Dans un regard rapide, on pense que c'est de la buée.
Puis, non, finalement.
De l'eau. De l'eau salée. Séchée. Incrustée sur les vitres, comme des gouttes figées, scotchées. Pas vraiment l'impression d'y voir des cristaux de sel, pourtant. Plus une réminiscence de cire de bougie.
La clarté est faible derrière cette vitre. Un flou continuel, entretenu par l'arrivée de nouvelles gouttes d'eau de mer, réelles et spontanées.

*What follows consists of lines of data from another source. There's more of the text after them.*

-- pv_equiv track=rewrite | github.com/yuukanehiro/paiza | python/mondai/dp_primer/dp_primer_recursive_formula_step3/main.py | get_arithmetic_progression_odd_even
-- ===== SOURCE A (Python) =====
-- from typing import List, Dict, Tuple
--
-- def get_arithmetic_progression_odd_even(x: int, d_1: int, d_2: int, k: int) -> List[int]:
--     dp = [0] * (k + 1)
--     dp[1] = x
--
--     for i in range(2, k + 1):
--         if i % 2 == 0:
--             dp[i] = dp[i - 1] + d_2
--         else:
--             dp[i] = dp[i - 1] + d_1
--
--     return dp
-- ===== SOURCE B (Python) =====
-- def get_arithmetic_progression_odd_even(x: int, d_1: int, d_2: int, k: int):
--     # closed form: dp[i] = x + (# even steps in 2..i)*d_2 + (# odd steps in 2..i)*d_1
--     return [0] + [x + (i // 2) * d_2 + ((i - 1) // 2) * d_1 for i in range(1, k + 1)]
-- ===== Notes on version B (the rewrite author's own statement) =====
-- stated objective: simpler
-- what changed: Replaces the sequential parity-branching accumulation over a preallocated mutable array with a direct closed-form comprehension computing each cell independently as x + (i//2)*d_2 + ((i-1)//2)*d_1.
import Mathlib
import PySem

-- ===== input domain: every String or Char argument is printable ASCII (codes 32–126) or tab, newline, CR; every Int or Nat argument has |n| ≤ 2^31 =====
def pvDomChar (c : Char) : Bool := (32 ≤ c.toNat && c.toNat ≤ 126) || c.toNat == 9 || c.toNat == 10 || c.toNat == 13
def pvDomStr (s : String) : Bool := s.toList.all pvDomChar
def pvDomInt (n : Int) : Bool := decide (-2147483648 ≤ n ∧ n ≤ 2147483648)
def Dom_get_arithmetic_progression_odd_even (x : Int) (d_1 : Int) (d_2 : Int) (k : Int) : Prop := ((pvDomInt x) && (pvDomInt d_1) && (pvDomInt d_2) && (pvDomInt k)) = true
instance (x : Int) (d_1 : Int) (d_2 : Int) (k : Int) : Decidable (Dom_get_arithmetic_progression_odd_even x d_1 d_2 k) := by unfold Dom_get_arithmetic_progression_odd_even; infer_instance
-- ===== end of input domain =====

-- B replaces A's sequential parity-branching accumulation with a closed-form
-- comprehension computing each cell independently (objective: simpler).

-- ===== PORT A =====
def get_arithmetic_progression_odd_even (x : Int) (d_1 : Int) (d_2 : Int) (k : Int) : List Int :=
  let dp := List.replicate (k + 1).toNat (0 : Int)
  let dp := PySem.List.pySetD dp 1 x
  (PySem.List.pyRange 2 (k + 1) 1).foldl
    (fun dp i =>
      if PySem.Int.mod i 2 == 0 then
        PySem.List.pySetD dp i (PySem.List.pyGetD dp (i - 1) 0 + d_2)
      else
        PySem.List.pySetD dp i (PySem.List.pyGetD dp (i - 1) 0 + d_1))
    dp

-- ===== PORT B =====
def get_arithmetic_progression_odd_even_alt (x : Int) (d_1 : Int) (d_2 : Int) (k : Int) : List Int :=
  [0] ++ (PySem.List.pyRange 1 (k + 1) 1).map
    (fun i => x + PySem.Int.floordiv i 2 * d_2 + PySem.Int.floordiv (i - 1) 2 * d_1)

-- ===== PRECONDITION & SPEC =====
-- Pre_ excludes k ≤ 0, where the Python A raises IndexError at dp[1] = x.
def Pre_get_arithmetic_progression_odd_even (x : Int) (d_1 : Int) (d_2 : Int) (k : Int) : Prop := 1 ≤ k
instance (x : Int) (d_1 : Int) (d_2 : Int) (k : Int) : Decidable (Pre_get_arithmetic_progression_odd_even x d_1 d_2 k) := by unfold Pre_get_arithmetic_progression_odd_even; infer_instance
def pvWitness_get_arithmetic_progression_odd_even : Int × Int × Int × Int := (3, 2, 5, 4)

def Spec_get_arithmetic_progression_odd_even (x : Int) (d_1 : Int) (d_2 : Int) (k : Int) (out : List Int) : Prop := out = get_arithmetic_progression_odd_even_alt x d_1 d_2 k
instance (x : Int) (d_1 : Int) (d_2 : Int) (k : Int) (out : List Int) : Decidable (Spec_get_arithmetic_progression_odd_even x d_1 d_2 k out) := by unfold Spec_get_arithmetic_progression_odd_even; infer_instance

-- ===== CLAIM (what is proved, stated in full; the proofs are below) =====
def Claim_equal_get_arithmetic_progression_odd_even : Prop := ∀ (x : Int) (d_1 : Int) (d_2 : Int) (k : Int), Dom_get_arithmetic_progression_odd_even x d_1 d_2 k → Pre_get_arithmetic_progression_odd_even x d_1 d_2 k → Spec_get_arithmetic_progression_odd_even x d_1 d_2 k (get_arithmetic_progression_odd_even x d_1 d_2 k)

-- ===== LEMMAS AND PROOFS =====

-- the closed-form value of dp[i] (Nat index)
def pvCell (x d_1 d_2 : Int) (i : Nat) : Int :=
  if i = 0 then 0 else x + (i / 2 : Nat) * d_2 + ((i - 1) / 2 : Nat) * d_1

lemma pvCell_step (x d_1 d_2 : Int) (i : Nat) (hi : 2 ≤ i) :
    pvCell x d_1 d_2 i
      = pvCell x d_1 d_2 (i - 1) + (if i % 2 = 0 then d_2 else d_1) := by
  rcases Nat.even_or_odd i with ⟨m, hm⟩ | ⟨m, hm⟩
  · subst hm
    have hm1 : 1 ≤ m := by omega
    have h1 : (m + m) / 2 = m := by omega
    have h2 : (m + m - 1) / 2 = m - 1 := by omega
    have h3 : (m + m - 1 - 1) / 2 = m - 1 := by omega
    have h4 : (m + m) % 2 = 0 := by omega
    simp only [pvCell, h1, h2, h3, h4]
    have : m + m ≠ 0 := by omega
    simp only [this, if_false]
    have : m + m - 1 ≠ 0 := by omega
    simp only [this, if_false]
    have hc : ((m - 1 : Nat) : Int) = (m : Int) - 1 := by omega
    rw [hc]; norm_num; ring
  · subst hm
    have h1 : (2 * m + 1) / 2 = m := by omega
    have h2 : (2 * m + 1 - 1) / 2 = m := by omega
    have h3 : (2 * m + 1 - 1 - 1) / 2 = m - 1 := by omega
    have h4 : (2 * m + 1) % 2 ≠ 0 := by omega
    have hm1 : 1 ≤ m := by omega
    simp only [pvCell, h1, h2, h3, h4]
    have : 2 * m + 1 ≠ 0 := by omega
    simp only [this, if_false]
    have : 2 * m + 1 - 1 ≠ 0 := by omega
    simp only [this, if_false]
    have hc : ((m - 1 : Nat) : Int) = (m : Int) - 1 := by omega
    rw [hc]; ring

-- one loop step of A preserves the invariant
lemma pvStep (x d_1 d_2 : Int) (n i : Nat) (hi : 2 ≤ i) (hin : i < n) :
    (fun dp (j : Int) =>
      if PySem.Int.mod j 2 == 0 then
        PySem.List.pySetD dp j (PySem.List.pyGetD dp (j - 1) 0 + d_2)
      else
        PySem.List.pySetD dp j (PySem.List.pyGetD dp (j - 1) 0 + d_1))
      ((List.range i).map (pvCell x d_1 d_2) ++ List.replicate (n - i) 0) (i : Int)
    = (List.range (i + 1)).map (pvCell x d_1 d_2) ++ List.replicate (n - (i + 1)) 0 := by
  set t := pvCell x d_1 d_2 with ht
  set dp := (List.range i).map t ++ List.replicate (n - i) 0 with hdp
  have hlen : dp.length = n := by
    simp [hdp]; omega
  have hget : PySem.List.pyGetD dp ((i : Int) - 1) 0 = t (i - 1) := by
    have : ((i : Int) - 1) = ((i - 1 : Nat) : Int) := by omega
    rw [this, PySem.List.pyGetD_natCast]
    have hlt : i - 1 < ((List.range i).map t).length := by simp; omega
    rw [hdp, List.getD_eq_getElem?_getD, List.getElem?_append_left hlt]
    rw [List.getElem?_map, List.getElem?_range (show i - 1 < i by omega)]
    rfl
  have hset : ∀ v : Int, PySem.List.pySetD dp (i : Int) v
      = (List.range i).map t ++ (v :: List.replicate (n - (i + 1)) 0) := by
    intro v
    rw [PySem.List.pySetD_natCast, hdp]
    have hli : ((List.range i).map t).length = i := by simp
    rw [List.set_append_right _ _ (by simp)]
    have hrep : List.replicate (n - i) (0 : Int) = 0 :: List.replicate (n - (i + 1)) 0 := by
      have : n - i = (n - (i + 1)) + 1 := by omega
      rw [this, List.replicate_succ]
    rw [hli, Nat.sub_self, hrep]
    simp
  have hm : PySem.Int.mod (i : Int) 2 = ((i % 2 : Nat) : Int) := by
    exact_mod_cast PySem.Int.mod_natCast i 2
  have hout : (List.range (i + 1)).map t ++ List.replicate (n - (i + 1)) 0
      = (List.range i).map t ++ (t i :: List.replicate (n - (i + 1)) 0) := by
    rw [List.range_succ]; simp
  by_cases hpar : i % 2 = 0
  · simp only [hm, hpar, Nat.cast_zero, beq_self_eq_true, if_true, hget, hset, hout]
    rw [ht, pvCell_step x d_1 d_2 i hi, if_pos hpar]
  · have : ¬ (((i % 2 : Nat) : Int) == 0) = true := by
      simp; omega
    simp only [hm, this, hget, hset, hout]
    simp only [Bool.false_eq_true, if_false]
    rw [ht, pvCell_step x d_1 d_2 i hi, if_neg hpar]

-- the loop invariant, by induction on the number of processed indices
lemma pvLoop (x d_1 d_2 : Int) (n j : Nat) (h : 2 + j ≤ n) :
    (PySem.List.pyRange 2 (2 + (j : Int)) 1).foldl
      (fun dp (i : Int) =>
        if PySem.Int.mod i 2 == 0 then
          PySem.List.pySetD dp i (PySem.List.pyGetD dp (i - 1) 0 + d_2)
        else
          PySem.List.pySetD dp i (PySem.List.pyGetD dp (i - 1) 0 + d_1))
      ((List.range 2).map (pvCell x d_1 d_2) ++ List.replicate (n - 2) 0)
    = (List.range (2 + j)).map (pvCell x d_1 d_2) ++ List.replicate (n - (2 + j)) 0 := by
  induction j with
  | zero => simp [PySem.List.pyRange_one_eq_nil]
  | succ m ih =>
    have hr : PySem.List.pyRange 2 (2 + ((m + 1 : Nat) : Int)) 1
        = PySem.List.pyRange 2 (2 + (m : Int)) 1 ++ [2 + (m : Int)] := by
      have : (2 + ((m + 1 : Nat) : Int)) = (2 + (m : Int)) + 1 := by push_cast; ring
      rw [this, PySem.List.pyRange_one_succ_right (by omega)]
    rw [hr, List.foldl_append, ih (by omega)]
    have hcast : (2 + (m : Int)) = ((2 + m : Nat) : Int) := by push_cast; ring
    rw [hcast]
    have := pvStep x d_1 d_2 n (2 + m) (by omega) (by omega)
    simpa [Nat.add_comm, Nat.add_assoc, Nat.add_left_comm] using this

-- B's output is the same closed-form table
lemma pvAlt (x d_1 d_2 k : Int) (hk : 1 ≤ k) :
    get_arithmetic_progression_odd_even_alt x d_1 d_2 k
      = (List.range (k + 1).toNat).map (pvCell x d_1 d_2) := by
  unfold get_arithmetic_progression_odd_even_alt
  obtain ⟨m, hm⟩ : ∃ m : Nat, (k + 1).toNat = m + 1 := ⟨k.toNat, by omega⟩
  have hk1 : k + 1 = ((m + 1 : Nat) : Int) := by omega
  rw [hm, hk1, List.range_succ_eq_map]
  rw [PySem.List.pyRange_one]
  have : ((((m + 1 : Nat) : Int)) - 1).toNat = m := by omega
  rw [this]
  simp only [List.map_map, List.map_cons, List.cons_append, List.nil_append]
  have ht0 : pvCell x d_1 d_2 0 = (0 : Int) := rfl
  rw [ht0]
  congr 1
  apply List.map_congr_left
  intro a _
  have h1 : (1 : Int) + (a : Int) = ((a + 1 : Nat) : Int) := by push_cast; ring
  simp only [Function.comp_apply, h1]
  have hf1 : PySem.Int.floordiv ((a + 1 : Nat) : Int) 2 = (((a + 1) / 2 : Nat) : Int) := by
    exact_mod_cast PySem.Int.floordiv_natCast (a + 1) 2
  have hf2 : PySem.Int.floordiv (((a + 1 : Nat) : Int) - 1) 2 = ((a / 2 : Nat) : Int) := by
    have : (((a + 1 : Nat) : Int) - 1) = ((a : Nat) : Int) := by push_cast; ring
    rw [this]; exact_mod_cast PySem.Int.floordiv_natCast a 2
  rw [hf1, hf2]
  simp [pvCell]

-- ===== VERDICT (by name: the statement is the Claim_ definition above) =====
theorem get_arithmetic_progression_odd_even_spec : Claim_equal_get_arithmetic_progression_odd_even := by
  intro x d_1 d_2 k _ hk
  have hk' : (1 : Int) ≤ k := hk
  unfold Spec_get_arithmetic_progression_odd_even
  unfold get_arithmetic_progression_odd_even
  obtain ⟨m, hm⟩ : ∃ m : Nat, (k + 1).toNat = m + 2 := ⟨(k - 1).toNat, by omega⟩
  have hinit : PySem.List.pySetD (List.replicate (k + 1).toNat (0 : Int)) 1 x
      = (List.range 2).map (pvCell x d_1 d_2) ++ List.replicate ((k + 1).toNat - 2) 0 := by
    rw [PySem.List.pySetD_of_nonneg _ x (show (0:Int) ≤ 1 by norm_num), hm]
    simp [List.replicate_succ, List.range_succ, pvCell]
  simp only [hinit]
  have hk1 : k + 1 = 2 + (((k + 1).toNat - 2 : Nat) : Int) := by omega
  have hloop := pvLoop x d_1 d_2 (k + 1).toNat ((k + 1).toNat - 2) (by omega)
  rw [← hk1] at hloop
  rw [hloop]
  have h2 : 2 + ((k + 1).toNat - 2) = (k + 1).toNat := by omega
  rw [h2, Nat.sub_self, List.replicate_zero, List.append_nil,
    pvAlt x d_1 d_2 k hk']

Le bateau dodeline sur le raz de Sein endormi mais un sommeil légèrement agité. La houle hyperactive et serpentine fait son office. Tranquillement, sans effort, sans aide extérieure. Juste ce qu'il faut pour le balancier. Parfois, un creux de deux mètres et le rebond envoie sur les vitres de nouvelles gouttes fraîches qui dégoulinent mollement sans complètement disparaître. Elles rejoignent leurs camarades salines, accentuant le flou de transition intérieur/extérieur.
Là, dehors, dans le balancier lymphatique, on ne distingue que des silhouettes à peine esquissées : le dos de baleine de la pointe du Raz, la présence d'un trait fugace, le phare de la Vieille et plus loin, deviné, pas vraiment vu, le phare de Tevennec.
C'est un paysage de teintes brunes, noires, entretenu par le flou perpétuel des vitres.
Alentour, l'humeur est maussade et baigne dans des gris dissonants aux traits d'horizon marqués, tout à tour laiteux ou anthracites.
Et le bateau dodeline toujours. Quelques ressacs de mal de mer et la parole philosophe d'un homme d'équipage, terrien compétent en gestion de gravité aléatoire : "Pourtant, c'est pas la saison du vomi".
On aperçoit l'île uniquement quand le bateau manœuvre pour l'accoster. Un trait de plume entre terre et mer. On le savait, on avait lu un peu avant. Queffelec, Abraham, Rachilde. Et Perros, son "assiette plate au ras des eaux".
Dans la passe, le bateau ne dodeline plus. On arrive, donc.